TTC- Thanks for your kind words. You must be so strong too, having to deal with your difficult mom, together with the difficulty of your brothers situation

I hope that your discussion goes better than you anticipate. I think youll be relieved after you talk to your mom, even if she does flip out.
Wish- Thank you so much

I was lucky that my dad is a super wonderful person and father. I also somehow grew up really positive (helped me overlook all the crap my mom put me through), loving life/people/animals/nature, and with a huge capacity to be silly and laugh. So my childhood seemed kind of great to me, except for the times I ran away from the house when I couldnt deal with my mom. Nobody in my family knows how badly my mom treated me as a kid, shes good at pretending in front of people. I had a truly difficult time as an adult, when I chose one abusive partner after another. But I made it through, fixed myself, and life is great! I also have my mom to thank for helping me see that DH and I would love any child that we raised, whether he/she was our bio child or not. I saw how unable my mom was to truly bond with me, and it helped me see that genetics is not everything.

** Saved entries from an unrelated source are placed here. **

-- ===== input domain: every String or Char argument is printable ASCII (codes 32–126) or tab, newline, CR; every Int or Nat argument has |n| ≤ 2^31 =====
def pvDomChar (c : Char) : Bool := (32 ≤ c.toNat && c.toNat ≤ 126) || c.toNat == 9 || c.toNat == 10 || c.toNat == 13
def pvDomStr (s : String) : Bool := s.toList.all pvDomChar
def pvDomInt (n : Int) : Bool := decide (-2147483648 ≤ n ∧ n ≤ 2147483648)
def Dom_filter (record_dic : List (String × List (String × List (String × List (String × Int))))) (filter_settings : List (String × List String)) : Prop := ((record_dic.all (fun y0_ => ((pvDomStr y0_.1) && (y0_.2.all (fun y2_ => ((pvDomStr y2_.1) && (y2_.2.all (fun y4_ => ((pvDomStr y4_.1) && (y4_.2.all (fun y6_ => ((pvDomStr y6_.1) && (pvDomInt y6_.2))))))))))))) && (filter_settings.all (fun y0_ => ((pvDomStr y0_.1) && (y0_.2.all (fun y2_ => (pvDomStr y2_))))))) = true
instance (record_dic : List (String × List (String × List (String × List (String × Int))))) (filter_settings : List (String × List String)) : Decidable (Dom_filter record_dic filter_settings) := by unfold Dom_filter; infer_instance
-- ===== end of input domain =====

-- B replaces A's four hand-unrolled nested loops by one uniform per-level rule (shared
-- `bStep`) applied recursively down the nesting; same return value. Side effects differ:
-- A mutates `filter_settings` in place, B threads its updates through a private copy —
-- the equivalence proved here is about the RETURN value only.

abbrev pvT3 := List (String × Int)
abbrev pvT2 := List (String × pvT3)
abbrev pvT1 := List (String × pvT2)
abbrev pvT0 := List (String × pvT1)
abbrev pvFS := PySem.Dict String (List String)

-- ===== PORT A =====
-- A-side helpers: one definition per `for` loop body of A, transliterated line by line.
-- A's innermost `record_dic_temp[d][b][o][l] = record_dic[d][b][o][l]`:
def aLoopL (rdo : PySem.Dict String Int) (tmp : pvT3) (l : String) : pvT3 :=
  tmp ++ [(l, rdo.getD l 0)]

-- A's `for o in sorted(filter_optmizer)` body (state = (record_dic_temp[d][b] so far, filter_settings)):
def aLoopO (keys : List String) (rdb : PySem.Dict String pvT3) (st : pvT2 × pvFS) (o : String) : pvT2 × pvFS :=
  let fs := st.2
  let rdo := PySem.Dict.ofList (rdb.getD o [])
  let l_exist := rdo.keys
  let k3 := PySem.List.pyGetD keys 3 ""
  let fs := if PySem.List.len (fs.getD k3 []) == 0 then fs.insert k3 l_exist else fs
  let filter_lr := PySem.Set.inter (PySem.Set.ofList ((fs.getD k3 []).filter (fun i => l_exist.contains i))) (PySem.Set.ofList l_exist)
  (st.1 ++ [(o, (PySem.List.sorted filter_lr (fun x => x) true).foldl (aLoopL rdo) [])], fs)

Argh! I thought that your scan was THIS Thursday! I was getting so excited, and now I have more than a week to wait! Hehe.

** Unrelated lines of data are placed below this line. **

-- pv_equiv track=rewrite | github.com/HarryHenryGebel/code-challenge | random/fibonacciSimpleSum-commented.py | fibonacciSimpleSum
-- ===== SOURCE A (Python) =====
-- def fibonacciSimpleSum(number):
--     """Determine if a number is the sum of two Fibonacci numbers. Return
-- True if it is, otherwise return False."""
--
--     # 0, 1, 2, and 3 are Fibonacci numbers, and all Fibonacci numbers
--     # pass because 0 is a Fibonacci number, and x + 0 = x, 4 passes
--     # because 2 + 2 = 4, etc. 12 is the first number that is not the
--     # sum of 2 Fibonacci numbers.
--     if number < 12:
--         return True
--
--     # Store all the Fibonacci numbers that we have found so far. Seed
--     # the set with Fibonacci numbers up to 5. Note: these are all the
--     # Fibonacci numbers up to 5, but they are not the Fibonacci set,
--     # which has 1 twice. For our purposes we don't need the actual
--     # Fibonacci set because we only need a list of numbers we can
--     # check. There is no reason to check a number twice. Only storing
--     # 1 once allows us to use the very efficient Python set
--     # collection.
--     numbers = {0, 1, 2, 3, 5}
--
--     # The first Fibonacci number we will actually add to the starting
--     # set is 8.
--     last_number = 5
--     this_number = 8
--
--     while this_number <= number:
--         # Store this number and see what number we have to add to get
--         # the target
--         numbers.add(this_number)
--         target = number - this_number
--
--         # Check if the target number is a Fibonacci number we've
--         # already found. If it is return True, otherwise, add it to
--         # our set of Fibonacci numbers.
--         if target in numbers or target == this_number:
--             return True
--
--         # advance to the next Fibonacci number.
--         next_number = last_number + this_number
--         last_number = this_number
--         this_number = next_number
--
--     # The loop exited without finding a match, so return False
--     return False
-- ===== SOURCE B (Python) =====
-- def fibonacciSimpleSum(number):
--     """Determine if a number is the sum of two Fibonacci numbers. Return
-- True if it is, otherwise return False."""
--     # Every number below 12 is a sum of two Fibonacci numbers.
--     if number < 12:
--         return True
--     # Ascending Fibonacci numbers up to `number`.
--     fibs = [0, 1]
--     a, b = 0, 1
--     while a + b <= number:
--         a, b = b, a + b
--         fibs.append(b)
--     # Two-pointer search for a pair (allowing the same element twice).
--     i, j = 0, len(fibs) - 1
--     while i <= j:
--         s = fibs[i] + fibs[j]
--         if s == number:
--             return True
--         elif s < number:
--             i += 1
--         else:
--             j -= 1
--     return False
-- ===== Notes on version B (the rewrite author's own statement) =====
-- stated objective: alternative
-- what changed: Replaces A's growing hash-set with a membership probe at each new Fibonacci number by building the ascending Fibonacci list once and running a classic two-pointer pair search over it.
import Mathlib
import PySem

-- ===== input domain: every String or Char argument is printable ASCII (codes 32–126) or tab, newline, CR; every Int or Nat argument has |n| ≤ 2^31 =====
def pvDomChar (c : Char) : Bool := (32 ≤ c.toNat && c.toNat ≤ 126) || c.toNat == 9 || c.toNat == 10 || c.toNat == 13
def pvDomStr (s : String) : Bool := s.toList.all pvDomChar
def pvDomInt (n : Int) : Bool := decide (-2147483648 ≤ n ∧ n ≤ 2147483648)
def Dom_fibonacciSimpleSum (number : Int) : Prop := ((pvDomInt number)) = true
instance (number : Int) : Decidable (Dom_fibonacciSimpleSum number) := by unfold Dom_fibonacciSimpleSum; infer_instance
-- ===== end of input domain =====

-- B replaces A's growing hash-set with a membership probe per new Fibonacci number
-- by building the ascending Fibonacci list once and running a two-pointer pair search.

-- ===== PORT A =====
-- while-loop of A; the two proof arguments only justify termination (fib state grows)
def fibA_loop (number : Int) (numbers : PySem.Set Int) (last this : Int)
    (h1 : 1 ≤ last) (h2 : last < this) : Bool :=
  if h : this ≤ number then
    let numbers' := PySem.Set.add numbers this
    let target := number - this
    if PySem.Set.contains numbers' target || target == this then true
    else fibA_loop number numbers' this (last + this) (by omega) (by omega)
  else false
termination_by (number + 1 - this).toNat
decreasing_by omega

def fibonacciSimpleSum (number : Int) : Bool :=
  if number < 12 then true
  else fibA_loop number (PySem.Set.ofList [0, 1, 2, 3, 5]) 5 8 (by omega) (by omega)

-- ===== PORT B =====
-- first while-loop of B: extend the Fibonacci list while a + b <= number
def buildFibs (number : Int) (fibs : List Int) (a b : Int)
    (h1 : 0 ≤ a) (h2 : a ≤ b) (h3 : 1 ≤ b) : List Int :=
  if h : a + b ≤ number then
    buildFibs number (fibs ++ [a + b]) b (a + b) (by omega) (by omega) (by omega)
  else fibs
termination_by (number + 1 - (a + b)).toNat
decreasing_by omega

-- second while-loop of B: two-pointer scan over the list
def twoPtr (number : Int) (fibs : List Int) (i j : Int) : Bool :=
  if h : i ≤ j then
    let s := (PySem.List.pyGet? fibs i).getD 0 + (PySem.List.pyGet? fibs j).getD 0
    if s = number then true
    else if s < number then twoPtr number fibs (i + 1) j
    else twoPtr number fibs i (j - 1)
  else false
termination_by (j + 1 - i).toNat
decreasing_by all_goals omega

def fibonacciSimpleSum_alt (number : Int) : Bool :=
  if number < 12 then true
  else
    let fibs := buildFibs number [0, 1] 0 1 (by omega) (by omega) (by omega)
    twoPtr number fibs 0 ((fibs.length : Int) - 1)

-- ===== PRECONDITION & SPEC =====
def Spec_fibonacciSimpleSum (number : Int) (out : Bool) : Prop := out = fibonacciSimpleSum_alt number
instance (number : Int) (out : Bool) : Decidable (Spec_fibonacciSimpleSum number out) := by unfold Spec_fibonacciSimpleSum; infer_instance

-- ===== CLAIM (what is proved, stated in full; the proofs are below) =====
def Claim_equal_fibonacciSimpleSum : Prop := ∀ (number : Int), Dom_fibonacciSimpleSum number → Spec_fibonacciSimpleSum number (fibonacciSimpleSum number)

-- ===== LEMMAS AND PROOFS =====

-- the Fibonacci numbers as integers
def F (k : ℕ) : Int := (Nat.fib k : Int)

lemma F_nonneg (k : ℕ) : 0 ≤ F k := Int.natCast_nonneg _

lemma F_mono {k l : ℕ} (h : k ≤ l) : F k ≤ F l := by
  unfold F; exact_mod_cast Nat.fib_mono h

lemma F_add_two (k : ℕ) : F (k + 2) = F k + F (k + 1) := by
  unfold F; rw [Nat.fib_add_two]; push_cast; ring


lemma fibA_loop_iff (n : Int) :
    ∀ (fuel k : ℕ) (s : PySem.Set Int) (last this : Int) (h1 : 1 ≤ last) (h2 : last < this),
      last = F k → this = F (k + 1) →
      (n + 1 - this).toNat ≤ fuel → 2 ≤ k →
      (∀ x : Int, x ∈ s ↔ ∃ l, l ≤ k ∧ F l = x) →
      (fibA_loop n s last this h1 h2 = true ↔
        ∃ m, k + 1 ≤ m ∧ F m ≤ n ∧ ∃ l, l ≤ m ∧ F l = n - F m) := by
  intro fuel
  induction fuel with
  | zero =>
    intro k s last this h1 h2 hlast hthis hfuel hk hmem
    have hgt : n < this := by omega
    rw [fibA_loop, dif_neg (by omega)]
    simp only [Bool.false_eq_true, false_iff]
    rintro ⟨m, hm, hle, -⟩
    have := F_mono hm
    omega
  | succ fuel ih =>
    intro k s last this h1 h2 hlast hthis hfuel hk hmem
    rw [fibA_loop]
    by_cases hle : this ≤ n
    · rw [dif_pos hle]
      have hmem' : ∀ x : Int, x ∈ PySem.Set.add s this ↔ ∃ l, l ≤ k + 1 ∧ F l = x := by
        intro x
        rw [PySem.Set.mem_add, hthis]
        constructor
        · rintro (hx | rfl)
          · obtain ⟨l, hl, hlx⟩ := (hmem x).mp hx
            exact ⟨l, by omega, hlx⟩
          · exact ⟨k + 1, le_refl _, rfl⟩
        · rintro ⟨l, hl, rfl⟩
          rcases Nat.lt_or_ge l (k + 1) with h | h
          · exact Or.inl ((hmem _).mpr ⟨l, by omega, rfl⟩)
          · right; have : l = k + 1 := by omega
            rw [this]
      by_cases hcond : ∃ l, l ≤ k + 1 ∧ F l = n - this
      · have hc : (PySem.Set.contains (PySem.Set.add s this) (n - this) || ((n - this) == this)) = true := by
          have hx : n - this ∈ PySem.Set.add s this := by
            rw [hmem']; rw [hthis] at hcond ⊢; exact hcond
          simp only [Bool.or_eq_true]
          exact Or.inl ((PySem.Set.contains_iff _ _).mpr hx)
        rw [if_pos hc]
        refine iff_of_true rfl ⟨k + 1, le_refl _, by omega, ?_⟩
        rw [← hthis]; exact hcond
      · have hc : ¬ ((PySem.Set.contains (PySem.Set.add s this) (n - this) || ((n - this) == this)) = true) := by
          simp only [Bool.or_eq_true, PySem.Set.contains_iff, beq_iff_eq, not_or]
          refine ⟨fun hx => hcond ((hmem' _).mp hx), fun hx => hcond ⟨k + 1, le_refl _, ?_⟩⟩
          rw [hthis] at hx ⊢; omega
        rw [if_neg hc]
        rw [ih (k + 1) _ this (last + this) (by omega) (by omega) hthis
          (by rw [hlast, hthis, ← F_add_two]) (by omega) (by omega) hmem']
        constructor
        · rintro ⟨m, hm, hmn, hl⟩
          exact ⟨m, by omega, hmn, hl⟩
        · rintro ⟨m, hm, hmn, hl⟩
          rcases Nat.lt_or_ge m (k + 2) with h | h
          · exfalso
            have hmk : m = k + 1 := by omega
            subst hmk
            rw [← hthis] at hl
            exact hcond hl
          · exact ⟨m, by omega, hmn, hl⟩
    · rw [dif_neg hle]
      simp only [Bool.false_eq_true, false_iff]
      rintro ⟨m, hm, hmn, -⟩
      have := F_mono hm
      omega

lemma A_iff (n : Int) (hn : ¬ n < 12) :
    (fibonacciSimpleSum n = true ↔ ∃ m, 6 ≤ m ∧ F m ≤ n ∧ ∃ l, l ≤ m ∧ F l = n - F m) := by
  rw [fibonacciSimpleSum, if_neg hn]
  rw [fibA_loop_iff n (n + 1 - 8).toNat 5 _ 5 8 (by omega) (by omega)
    (by unfold F; decide) (by unfold F; decide) (le_refl _) (by omega) ?_]
  intro x
  constructor
  · intro hx
    rw [PySem.Set.mem_ofList] at hx
    simp only [List.mem_cons] at hx
    rcases hx with rfl | rfl | rfl | rfl | rfl | h
    · exact ⟨0, by omega, by unfold F; decide⟩
    · exact ⟨1, by omega, by unfold F; decide⟩
    · exact ⟨3, by omega, by unfold F; decide⟩
    · exact ⟨4, by omega, by unfold F; decide⟩
    · exact ⟨5, by omega, by unfold F; decide⟩
    · simp at h
  · rintro ⟨l, hl, rfl⟩
    rw [PySem.Set.mem_ofList]
    interval_cases l <;> simp [F] <;> decide

lemma map_F_range_succ (m : ℕ) : List.map F (List.range (m + 1)) = List.map F (List.range m) ++ [F m] := by
  rw [List.range_succ, List.map_append, List.map_singleton]

lemma buildFibs_eq (n : Int) :
    ∀ (fuel k : ℕ) (fibs : List Int) (a b : Int) (h1 : 0 ≤ a) (h2 : a ≤ b) (h3 : 1 ≤ b),
      a = F k → b = F (k + 1) → fibs = List.map F (List.range (k + 2)) →
      (n + 1 - (a + b)).toNat ≤ fuel → b ≤ n →
      ∃ K, k + 1 ≤ K ∧ F K ≤ n ∧ n < F (K + 1) ∧
        buildFibs n fibs a b h1 h2 h3 = List.map F (List.range (K + 1)) := by
  intro fuel
  induction fuel with
  | zero =>
    intro k fibs a b h1 h2 h3 ha hb hf hfuel hbn
    refine ⟨k + 1, le_refl _, by omega, by rw [F_add_two]; omega, ?_⟩
    rw [buildFibs, dif_neg (by omega), hf]
  | succ fuel ih =>
    intro k fibs a b h1 h2 h3 ha hb hf hfuel hbn
    rw [buildFibs]
    by_cases hle : a + b ≤ n
    · rw [dif_pos hle]
      obtain ⟨K, hK1, hK2, hK3, hK4⟩ := ih (k + 1) (fibs ++ [a + b]) b (a + b) (by omega) (by omega) (by omega) hb
        (by rw [ha, hb, ← F_add_two]) (by rw [hf, ha, hb, ← F_add_two, map_F_range_succ (k + 2)])
        (by have hb1 : (1:Int) ≤ b := h3; omega) hle
      exact ⟨K, by omega, hK2, hK3, hK4⟩
    · rw [dif_neg hle]
      exact ⟨k + 1, le_refl _, by omega, by rw [F_add_two]; omega, hf⟩

lemma getL (K : ℕ) (i : Int) (h0 : 0 ≤ i) (hK : i ≤ (K : Int)) :
    (PySem.List.pyGet? (List.map F (List.range (K + 1))) i).getD 0 = F i.toNat := by
  obtain ⟨m, rfl⟩ : ∃ m : ℕ, i = (m : Int) := ⟨i.toNat, (Int.toNat_of_nonneg h0).symm⟩
  rw [PySem.List.pyGet?_natCast]
  have hm : m < K + 1 := by omega
  simp [List.getElem?_map, List.getElem?_range hm]

lemma twoPtr_iff (n : Int) (K : ℕ) :
    ∀ (fuel : ℕ) (i j : Int), (j + 1 - i).toNat ≤ fuel → 0 ≤ i → j ≤ (K : Int) →
      (twoPtr n (List.map F (List.range (K + 1))) i j = true ↔
        ∃ p q : ℕ, i ≤ (p : Int) ∧ p ≤ q ∧ (q : Int) ≤ j ∧ F p + F q = n) := by
  intro fuel
  induction fuel with
  | zero =>
    intro i j hfuel h0 hK
    have hij : j < i := by omega
    rw [twoPtr, dif_neg (by omega)]
    simp only [Bool.false_eq_true, false_iff]
    rintro ⟨p, q, hp, hpq, hq, -⟩
    omega
  | succ fuel ih =>
    intro i j hfuel h0 hK
    rw [twoPtr]
    by_cases hij : i ≤ j
    · rw [dif_pos hij]
      rw [getL K i h0 (by omega), getL K j (by omega) hK]
      by_cases heq : F i.toNat + F j.toNat = n
      · rw [if_pos heq]
        refine iff_of_true rfl ⟨i.toNat, j.toNat, by omega, by omega, by omega, heq⟩
      · rw [if_neg heq]
        by_cases hlt : F i.toNat + F j.toNat < n
        · rw [if_pos hlt, ih (i + 1) j (by omega) (by omega) hK]
          constructor
          · rintro ⟨p, q, hp, hpq, hq, hs⟩
            exact ⟨p, q, by omega, hpq, hq, hs⟩
          · rintro ⟨p, q, hp, hpq, hq, hs⟩
            rcases Int.lt_or_le (p : Int) (i + 1) with h | h
            · exfalso
              have hpi : p = i.toNat := by omega
              have hqj : F q ≤ F j.toNat := F_mono (by omega)
              rw [hpi] at hs
              omega
            · exact ⟨p, q, h, hpq, hq, hs⟩
        · rw [if_neg hlt, ih i (j - 1) (by omega) h0 (by omega)]
          constructor
          · rintro ⟨p, q, hp, hpq, hq, hs⟩
            exact ⟨p, q, hp, hpq, by omega, hs⟩
          · rintro ⟨p, q, hp, hpq, hq, hs⟩
            rcases Int.lt_or_le (j - 1) (q : Int) with h | h
            · exfalso
              have hqj : q = j.toNat := by omega
              have hpi : F i.toNat ≤ F p := F_mono (by omega)
              rw [hqj] at hs
              omega
            · exact ⟨p, q, hp, hpq, h, hs⟩
    · rw [dif_neg hij]
      simp only [Bool.false_eq_true, false_iff]
      rintro ⟨p, q, hp, hpq, hq, -⟩
      omega

theorem fibonacciSimpleSum_spec : Claim_equal_fibonacciSimpleSum := by
  unfold Claim_equal_fibonacciSimpleSum Spec_fibonacciSimpleSum
  intro n _
  by_cases hn : n < 12
  · rw [fibonacciSimpleSum, fibonacciSimpleSum_alt, if_pos hn, if_pos hn]
  · have hn12 : 12 ≤ n := by omega
    obtain ⟨K, hK1, hK2, hK3, hbuild⟩ :=
      buildFibs_eq n n.toNat 0 [0, 1] 0 1 (by omega) (by omega) (by omega)
        (by unfold F; decide) (by unfold F; decide) (by unfold F; decide)
        (by omega) (by omega)
    have hA := A_iff n hn
    have hB : (fibonacciSimpleSum_alt n = true ↔
        ∃ p q : ℕ, (0 : Int) ≤ (p : Int) ∧ p ≤ q ∧ (q : Int) ≤ (K : Int) ∧ F p + F q = n) := by
      rw [fibonacciSimpleSum_alt, if_neg hn]
      show twoPtr n (buildFibs n [0, 1] 0 1 _ _ _) 0
        (((buildFibs n [0, 1] 0 1 _ _ _).length : Int) - 1) = true ↔ _
      rw [hbuild]
      have hlen : ((List.map F (List.range (K + 1))).length : Int) - 1 = (K : Int) := by
        simp
      rw [hlen, twoPtr_iff n K (K + 1) 0 (K : Int) (by omega) (by omega) (le_refl _)]
    have hbridge : (∃ m, 6 ≤ m ∧ F m ≤ n ∧ ∃ l, l ≤ m ∧ F l = n - F m) ↔
        (∃ p q : ℕ, (0 : Int) ≤ (p : Int) ∧ p ≤ q ∧ (q : Int) ≤ (K : Int) ∧ F p + F q = n) := by
      constructor
      · rintro ⟨m, hm6, hmn, l, hl, hE⟩
        refine ⟨l, m, by omega, hl, ?_, by omega⟩
        by_contra h
        have hK1m : K + 1 ≤ m := by omega
        have := F_mono hK1m
        omega
      · rintro ⟨p, q, -, hpq, hqK, hs⟩
        have hq6 : 6 ≤ q := by
          by_contra h
          have h5 : q ≤ 5 := by omega
          have h1 : F q ≤ F 5 := F_mono h5
          have h2 : F p ≤ F q := F_mono hpq
          have h3 : F 5 = 5 := by unfold F; decide
          omega
        have hFp := F_nonneg p
        exact ⟨q, hq6, by omega, p, hpq, by omega⟩
    have h := hA.trans (hbridge.trans hB.symm)
    cases hx : fibonacciSimpleSum n <;> cases hy : fibonacciSimpleSum_alt n <;> simp_all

Alleke- Oh, you have symptoms already? I hope thats a good sign! It does sound like you do have tons of fun options to pass the TWW, hopefully it will go by fast for you!
AFM- Im wishing my symptoms would get easier to deal with! Im lying here with a throbbing headache. The nausea came back with a vengeance, and the exhaustion never left. I havent been able to start packing, and we move in less than 2 weeks. Panic!